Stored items

-- lce-table correctness: inner loop (one row), then the outer loop
theorem bLceRow_inv (seq : List Int) (m : Nat) (hm : m < seq.length) :
    ∀ (jc : Nat), jc ≤ seq.length → ∀ (t : List (List Nat)),
    pvShaped (seq.length + 1) (seq.length + 1) t →
    (∀ a b, pvGet 0 t a b = if m + 1 ≤ a then lcpSpec (seq.drop a) (seq.drop b)
          else if a = m ∧ jc ≤ b then lcpSpec (seq.drop a) (seq.drop b) else 0) →
    ∀ a b, pvGet 0 ((List.range jc).reverse.foldl (fun t j =>
        if seq.getD m 0 = seq.getD j 0 then pvSet t m j (pvGet 0 t (m + 1) (j + 1) + 1) else t) t) a b
      = if m ≤ a then lcpSpec (seq.drop a) (seq.drop b) else 0 := by
  intro jc
  induction jc with
  | zero =>
    intro _ t _ ht a b
    simp only [List.range_zero, List.reverse_nil, List.foldl_nil]
    rw [ht a b]
    rcases Nat.lt_trichotomy a m with h | h | h
    · have h1 : ¬ (m + 1 ≤ a) := by omega
      have h2 : ¬ (m ≤ a) := by omega
      have h3 : a ≠ m := by omega
      simp [h1, h2, h3]
    · subst h; simp
    · have h1 : m + 1 ≤ a := by omega
      have h2 : m ≤ a := by omega
      simp [h1, h2]
  | succ j ih =>
    intro hjc t hsh ht a b
    rw [List.range_succ, List.reverse_append]
    simp only [List.reverse_singleton, List.singleton_append, List.foldl_cons]
    refine ih (by omega) _ ?_ ?_ a b
    · by_cases heq : seq.getD m 0 = seq.getD j 0
      · rw [if_pos heq]; exact pvShaped_set hsh m j _
      · rw [if_neg heq]; exact hsh
    intro a b
    have hdm : seq.drop m = seq[m] :: seq.drop (m + 1) := List.drop_eq_getElem_cons hm
    have hdj : seq.drop j = seq[j] :: seq.drop (j + 1) := List.drop_eq_getElem_cons (by omega)
    have hgm : seq.getD m 0 = seq[m] := List.getD_eq_getElem seq 0 hm
    have hgj : seq.getD j 0 = seq[j] := List.getD_eq_getElem seq 0 (by omega)
    have hmt : m < t.length := by rw [hsh.1]; omega
    have hjt : j < (t.getD m []).length := by rw [hsh.2 m (by omega)]; omega
    by_cases heq : seq.getD m 0 = seq.getD j 0
    · rw [if_pos heq]
      by_cases hab : a = m ∧ b = j
      · obtain ⟨ha, hb⟩ := hab; subst ha; subst hb
        have hsm : seq[a] = seq[b] := by rw [← hgm, ← hgj]; exact heq
        have h1 : ¬ (a + 1 ≤ a) := by omega
        rw [pvGet_set_self 0 t a b _ hmt hjt, if_neg h1, if_pos ⟨rfl, le_refl b⟩, hdm, hdj,
          ht (a + 1) (b + 1)]
        simp [lcpSpec, hsm]
      · rw [pvGet_set_ne 0 t m j a b _ hab, ht a b]
        by_cases h1 : m + 1 ≤ a
        · rw [if_pos h1, if_pos h1]
        · rw [if_neg h1, if_neg h1]
          by_cases h2 : a = m ∧ j ≤ b
          · have hbj : b ≠ j := fun hbj => hab ⟨h2.1, hbj⟩
            have h3 : a = m ∧ j + 1 ≤ b := ⟨h2.1, by omega⟩
            rw [if_pos h3, if_pos h2]
          · have h3 : ¬ (a = m ∧ j + 1 ≤ b) := fun hc => h2 ⟨hc.1, by omega⟩
            rw [if_neg h3, if_neg h2]
    · rw [if_neg heq, ht a b]
      by_cases h1 : m + 1 ≤ a
      · rw [if_pos h1, if_pos h1]
      · rw [if_neg h1, if_neg h1]
        by_cases h2 : a = m ∧ j ≤ b
        · by_cases hbj : b = j
          · obtain ⟨ha, -⟩ := h2; subst ha; subst hbj
            have hne : ¬ (seq[a] = seq[b]) := by rw [← hgm, ← hgj]; exact heq
            have h3 : ¬ (a = a ∧ b + 1 ≤ b) := by omega
            rw [if_neg h3, if_pos ⟨rfl, le_refl b⟩, hdm, hdj]
            simp [lcpSpec, hne]
          · have h3 : a = m ∧ j + 1 ≤ b := ⟨h2.1, by omega⟩
            rw [if_pos h3, if_pos h2]
        · have h3 : ¬ (a = m ∧ j + 1 ≤ b) := fun hc => h2 ⟨hc.1, by omega⟩
          rw [if_neg h3, if_neg h2]

theorem bLce_inv (seq : List Int) :
    ∀ (ic : Nat), ic ≤ seq.length → ∀ (t : List (List Nat)),
    pvShaped (seq.length + 1) (seq.length + 1) t →
    (∀ a b, pvGet 0 t a b = if ic ≤ a then lcpSpec (seq.drop a) (seq.drop b) else 0) →
    ∀ a b, pvGet 0 ((List.range ic).reverse.foldl (fun t i => bLceRow seq i t) t) a b
      = lcpSpec (seq.drop a) (seq.drop b) := by
  intro ic
  induction ic with
  | zero =>
    intro _ t _ ht a b
    simpa using (ht a b)
  | succ p ih =>
    intro hic t hsh ht a b
    rw [List.range_succ, List.reverse_append]
    simp only [List.reverse_singleton, List.singleton_append, List.foldl_cons]
    refine ih (by omega) _ ?_ ?_ a b
    · unfold bLceRow
      apply pvFoldl_inv (pvShaped (seq.length + 1) (seq.length + 1)) _ _ _ hsh
      intro x b hx
      by_cases heq : seq.getD p 0 = seq.getD b 0
      · rw [if_pos heq]; exact pvShaped_set hx p b _
      · rw [if_neg heq]; exact hx
    intro a b
    unfold bLceRow
    exact bLceRow_inv seq p (by omega) seq.length (le_refl _) t hsh (by
      intro a b
      rw [ht a b]
      by_cases h1 : p + 1 ≤ a
      · simp [h1]
      · by_cases h2 : a = p ∧ seq.length ≤ b
        · have hb : seq.drop b = [] := List.drop_eq_nil_of_le h2.2
          simp [h2, hb, lcpSpec_nil_right]
        · simp [h1, h2]) a b

theorem bLce_correct (seq : List Int) (i j : Nat) :
    pvGet 0 (bLce seq) i j = lcpSpec (seq.drop i) (seq.drop j) := by
  unfold bLce
  apply bLce_inv seq seq.length (le_refl _) _ (zero_init_shaped seq.length)
  intro a b
  rw [pvGet_zero_init]
  by_cases h : seq.length ≤ a
  · have ha : seq.drop a = [] := List.drop_eq_nil_of_le h
    rw [if_pos h, ha, lcpSpec_nil_left]
  · rw [if_neg h]

theorem flatten_replicate_length (q : Nat) (s : List Int) :
    (List.replicate q s).flatten.length = q * s.length := by
  induction q with
  | zero => simp
  | succ p ih =>
    rw [List.replicate_succ, List.flatten_cons, List.length_append, ih, Nat.succ_mul]
    ring

-- repetition ↔ period (the two directions of the classical lemma)
theorem period_of_rep (q k : Nat) (t : List Int) (_hk : 0 < k) (hlen : t.length = q * k)
    (h : (List.replicate q (t.take k)).flatten = t) : t.drop k = t.take (t.length - k) := by
  cases q with
  | zero =>
    have ht : t = [] := List.eq_nil_of_length_eq_zero (by omega)
    subst ht; simp
  | succ p =>
    have hs : (p + 1) * k = p * k + k := Nat.succ_mul p k
    have hkt : k ≤ t.length := by omega
    have hsl : (t.take k).length = k := by rw [List.length_take]; omega
    have hul : (List.replicate p (t.take k)).flatten.length = p * k := by
      rw [flatten_replicate_length, hsl]
    have h1 : t = t.take k ++ (List.replicate p (t.take k)).flatten := by
      conv_lhs => rw [← h]
      rw [List.replicate_succ, List.flatten_cons]
    have h2 : t = (List.replicate p (t.take k)).flatten ++ t.take k := by
      conv_lhs => rw [← h]
      rw [List.replicate_succ', List.flatten_append]
      simp
    have hd : t.drop k = (List.replicate p (t.take k)).flatten := by
      have hx := List.drop_left' (l₂ := (List.replicate p (t.take k)).flatten) hsl
      rw [← h1] at hx
      exact hx
    have hL : (List.replicate p (t.take k)).flatten.length = t.length - k := by omega
    have htk : t.take (t.length - k) = (List.replicate p (t.take k)).flatten := by
      have hx := List.take_left' (l₂ := t.take k) hL
      rw [← h2] at hx
      exact hx
    rw [hd, htk]

theorem rep_of_period (q k : Nat) (_hk : 0 < k) :
    ∀ (t : List Int), t.length = q * k → t.drop k = t.take (t.length - k) →
      (List.replicate q (t.take k)).flatten = t := by
  induction q with
  | zero =>
    intro t hlen _
    have ht : t = [] := List.eq_nil_of_length_eq_zero (by omega)
    subst ht; simp
  | succ p ih =>
    intro t hlen h
    have hs : (p + 1) * k = p * k + k := Nat.succ_mul p k
    have hkt : k ≤ t.length := by omega
    rw [List.replicate_succ, List.flatten_cons]
    conv_rhs => rw [← List.take_append_drop k t]
    congr 1
    by_cases hp : p = 0
    · subst hp
      simp only [List.replicate_zero, List.flatten_nil]
      symm
      exact List.drop_eq_nil_of_le (by omega)
    · have hkp : 1 * k ≤ p * k := Nat.mul_le_mul_right k (by omega)
      have hul : (t.drop k).length = p * k := by rw [List.length_drop]; omega
      have hueq : t.drop k = t.take (p * k) := by
        rw [h]; congr 1; omega
      have htk : (t.drop k).take k = t.take k := by
        rw [hueq, List.take_take]
        congr 1
        omega
      have hud : (t.drop k).drop k = (t.drop k).take ((t.drop k).length - k) := by
        calc (t.drop k).drop k = (t.take (p * k)).drop k := by rw [hueq]
          _ = (t.drop k).take (p * k - k) := by rw [List.drop_take]
          _ = (t.drop k).take ((t.drop k).length - k) := by rw [hul]
      rw [← htk]
      exact ih (t.drop k) hul hud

◆ **Task directions**:
What is needed is the number of lines in the data that hold the word "then", with nothing added.

◆ **Task result**:
6